What is the difference between continuity and limit existence?

Continuity at c requires three things: f(c) is defined, limx→c f(x) exists, and the limit equals f(c). A removable discontinuity (like sin(x)/x at x = 0) has a limit but no value, so it fails (1). A jump discontinuity has a defined value and one-sided limits but no two-sided limit, so it fails (2).

What is uniform continuity?

Uniform continuity strengthens pointwise continuity by requiring a single δ that works for every point in the domain at the same time. f(x) = x² is continuous on all of ℝ but not uniformly continuous — you need smaller and smaller δ as x grows. f(x) = x² restricted to [0, 1] is uniformly continuous, because the closed bounded interval is compact (Heine–Cantor theorem).

Is every differentiable function continuous?

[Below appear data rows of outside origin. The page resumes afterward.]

-- pv_equiv track=rewrite | github.com/6jwj6/dpjoin | gen_synop.py | compute_dp_indexes
-- ===== SOURCE A (Python) =====
-- def compute_dp_indexes(true_histogram, noisy_histogram):
--     """
--     Computes DP indexes based on the true and noisy histograms.
--
--     Parameters:
--     - true_histogram (list of int): Actual histogram counts.
--     - noisy_histogram (list of int): Noisy histogram counts.
--
--     Returns:
--     - indexes (list of tuples): Ordered list of (lo_i, hi_i) index pairs.
--     """
--
--     C = sum(true_histogram)
--     binnum = len(noisy_histogram)
--
--     # Initialize the list to store index pairs
--     indexes = []
--
--     # Calculate hi and lo for each bin
--     for i in range(binnum):
--         hi_i = min(sum(noisy_histogram[:i+1]), C)  # Calculate hi_i and clip to C if needed
--
--         reverse_sum = sum(noisy_histogram[i:])
--         lo_i = max(C - reverse_sum, 0)  # Calculate lo_i and clip to 0 if needed
--
--         indexes.append((lo_i, hi_i))
--
--     return indexes
-- ===== SOURCE B (Python) =====
-- def compute_dp_indexes(true_histogram, noisy_histogram):
--     C = sum(true_histogram)
--     S = sum(noisy_histogram)
--     indexes = []
--     prefix = 0
--     for x in noisy_histogram:
--         lo = C - S + prefix  # C - suffix_sum_from_here, since suffix = S - prefix
--         prefix += x
--         indexes.append((max(lo, 0), min(prefix, C)))
--     return indexes
-- ===== Notes on version B (the rewrite author's own statement) =====
-- stated objective: faster
-- what changed: Replaced the per-bin recomputation of prefix and suffix sums via slices with a single pass maintaining a running prefix sum (suffix = total - prefix).
import Mathlib
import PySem

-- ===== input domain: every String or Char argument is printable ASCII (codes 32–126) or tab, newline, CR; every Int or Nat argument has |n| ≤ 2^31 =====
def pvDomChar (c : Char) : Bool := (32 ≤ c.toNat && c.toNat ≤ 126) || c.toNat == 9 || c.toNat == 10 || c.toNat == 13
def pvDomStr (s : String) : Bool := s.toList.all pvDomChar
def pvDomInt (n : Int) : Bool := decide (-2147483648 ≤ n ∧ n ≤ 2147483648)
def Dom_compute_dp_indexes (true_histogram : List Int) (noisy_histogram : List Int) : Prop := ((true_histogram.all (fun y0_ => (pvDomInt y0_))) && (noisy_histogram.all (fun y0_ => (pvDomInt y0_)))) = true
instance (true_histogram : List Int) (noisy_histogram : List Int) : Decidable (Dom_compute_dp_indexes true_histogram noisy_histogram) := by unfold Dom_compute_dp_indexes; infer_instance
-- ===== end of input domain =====

-- B replaces A's per-bin slice sums by one pass with a running prefix sum (suffix = total - prefix): O(n) instead of O(n^2).
-- ===== PORT A =====
def compute_dp_indexes (true_histogram : List Int) (noisy_histogram : List Int) : List (Int × Int) :=
  let C := true_histogram.sum
  let binnum := PySem.List.len noisy_histogram
  (PySem.List.pyRange 0 binnum 1).foldl (fun indexes i =>
    let hi_i := min (PySem.List.slice noisy_histogram none (some (i + 1))).sum C
    let reverse_sum := (PySem.List.slice noisy_histogram (some i) none).sum
    let lo_i := max (C - reverse_sum) 0
    indexes ++ [(lo_i, hi_i)]) []

-- ===== PORT B =====
def compute_dp_indexes_alt (true_histogram : List Int) (noisy_histogram : List Int) : List (Int × Int) :=
  let C := true_histogram.sum
  let S := noisy_histogram.sum
  (noisy_histogram.foldl (fun (st : Int × List (Int × Int)) x =>
      let lo := C - S + st.1
      let pfx := st.1 + x
      (pfx, st.2 ++ [(max lo 0, min pfx C)])) (0, ([] : List (Int × Int)))).2

-- ===== PRECONDITION & SPEC =====
def Spec_compute_dp_indexes (true_histogram : List Int) (noisy_histogram : List Int) (out : List (Int × Int)) : Prop := out = compute_dp_indexes_alt true_histogram noisy_histogram
instance (true_histogram : List Int) (noisy_histogram : List Int) (out : List (Int × Int)) : Decidable (Spec_compute_dp_indexes true_histogram noisy_histogram out) := by unfold Spec_compute_dp_indexes; infer_instance

-- ===== CLAIM (what is proved, stated in full; the proofs are below) =====
def Claim_equal_compute_dp_indexes : Prop := ∀ (true_histogram : List Int) (noisy_histogram : List Int), Dom_compute_dp_indexes true_histogram noisy_histogram → Spec_compute_dp_indexes true_histogram noisy_histogram (compute_dp_indexes true_histogram noisy_histogram)

-- ===== LEMMAS AND PROOFS =====

-- A's loop body, as a function of the bin index (take/drop sums in place of slices).
def pvAfun (C : Int) (n : List Int) (k : Nat) : Int × Int :=
  (max (C - (n.drop k).sum) 0, min ((n.take (k + 1)).sum) C)

lemma portA_eq_map (t n : List Int) :
    compute_dp_indexes t n = (List.range n.length).map (pvAfun t.sum n) := by
  unfold compute_dp_indexes
  rw [PySem.List.foldl_append_singleton_eq_map
        (f := fun i => (max (t.sum - (PySem.List.slice n (some i) none).sum) 0,
                        min (PySem.List.slice n none (some (i + 1))).sum t.sum)),
      PySem.List.len_eq, PySem.List.pyRange_zero_natCast, List.map_map]
  refine List.map_congr_left (fun k _ => ?_)
  simp only [Function.comp_apply]
  have h1 : ((k : Int) + 1) = ((k + 1 : Nat) : Int) := by push_cast; ring
  rw [PySem.List.slice_from_natCast, h1, PySem.List.slice_to_natCast]
  rfl

-- B's loop invariant: the fold from prefix p emits the pairs of pvAfun shifted by p.
lemma portB_inv (C S : Int) (n : List Int) (p : Int) (acc : List (Int × Int)) :
    (n.foldl (fun (st : Int × List (Int × Int)) x =>
        (st.1 + x, st.2 ++ [(max (C - S + st.1) 0, min (st.1 + x) C)])) (p, acc)).2
      = acc ++ (List.range n.length).map
          (fun k => (max (C - S + p + (n.take k).sum) 0, min (p + (n.take (k + 1)).sum) C)) := by
  induction n generalizing p acc with
  | nil => simp
  | cons x xs ih =>
    rw [List.foldl_cons, ih]
    simp only [List.length_cons, List.range_succ_eq_map, List.map_cons, List.map_map,
      List.take_zero, List.sum_nil, add_zero, List.take_succ_cons, List.sum_cons,
      List.append_assoc, List.singleton_append]
    congr 1
    congr 1
    refine List.map_congr_left fun k _ => ?_
    simp only [Function.comp_apply, List.take_succ_cons, List.sum_cons, Nat.succ_eq_add_one, Prod.mk.injEq]
    exact ⟨by omega, by omega⟩

lemma portB_eq_map (t n : List Int) :
    compute_dp_indexes_alt t n = (List.range n.length).map (pvAfun t.sum n) := by
  have h0 : compute_dp_indexes_alt t n
      = (n.foldl (fun (st : Int × List (Int × Int)) x =>
          (st.1 + x, st.2 ++ [(max (t.sum - n.sum + st.1) 0, min (st.1 + x) t.sum)]))
          (0, ([] : List (Int × Int)))).2 := rfl
  rw [h0, portB_inv]
  simp only [List.nil_append]
  refine List.map_congr_left fun k _ => ?_
  have h := List.sum_take_add_sum_drop n k
  simp only [pvAfun, Prod.mk.injEq, add_zero]
  exact ⟨by omega, by omega⟩


-- ===== VERDICT =====
theorem compute_dp_indexes_spec : Claim_equal_compute_dp_indexes := by
  intro t n _
  unfold Spec_compute_dp_indexes
  rw [portA_eq_map, portB_eq_map]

Yes. Differentiability at c implies continuity at c, because the existence of f'(c) forces f(x) − f(c) → 0 as x → c. The converse fails: f(x) = |x| is continuous at 0 but not differentiable there. Even more dramatically, the Weierstrass function is continuous everywhere on ℝ but differentiable nowhere.

Why is continuity called a "topological" property?

Because it can be restated without distances: f is continuous if the preimage of every open set is open. This formulation generalises beyond metric spaces to any topological space, and it is the version used in algebraic topology, manifold theory, and functional analysis.

What is the Intermediate Value Theorem really saying?

If f is continuous on [a, b] and y is any value between f(a) and f(b), then f hits y somewhere in [a, b]. It is the formal version of "a continuous graph cannot skip values." It guarantees the existence of roots of polynomials, fixed points of certain maps, and a horizontal slice through every continuous arch over an interval.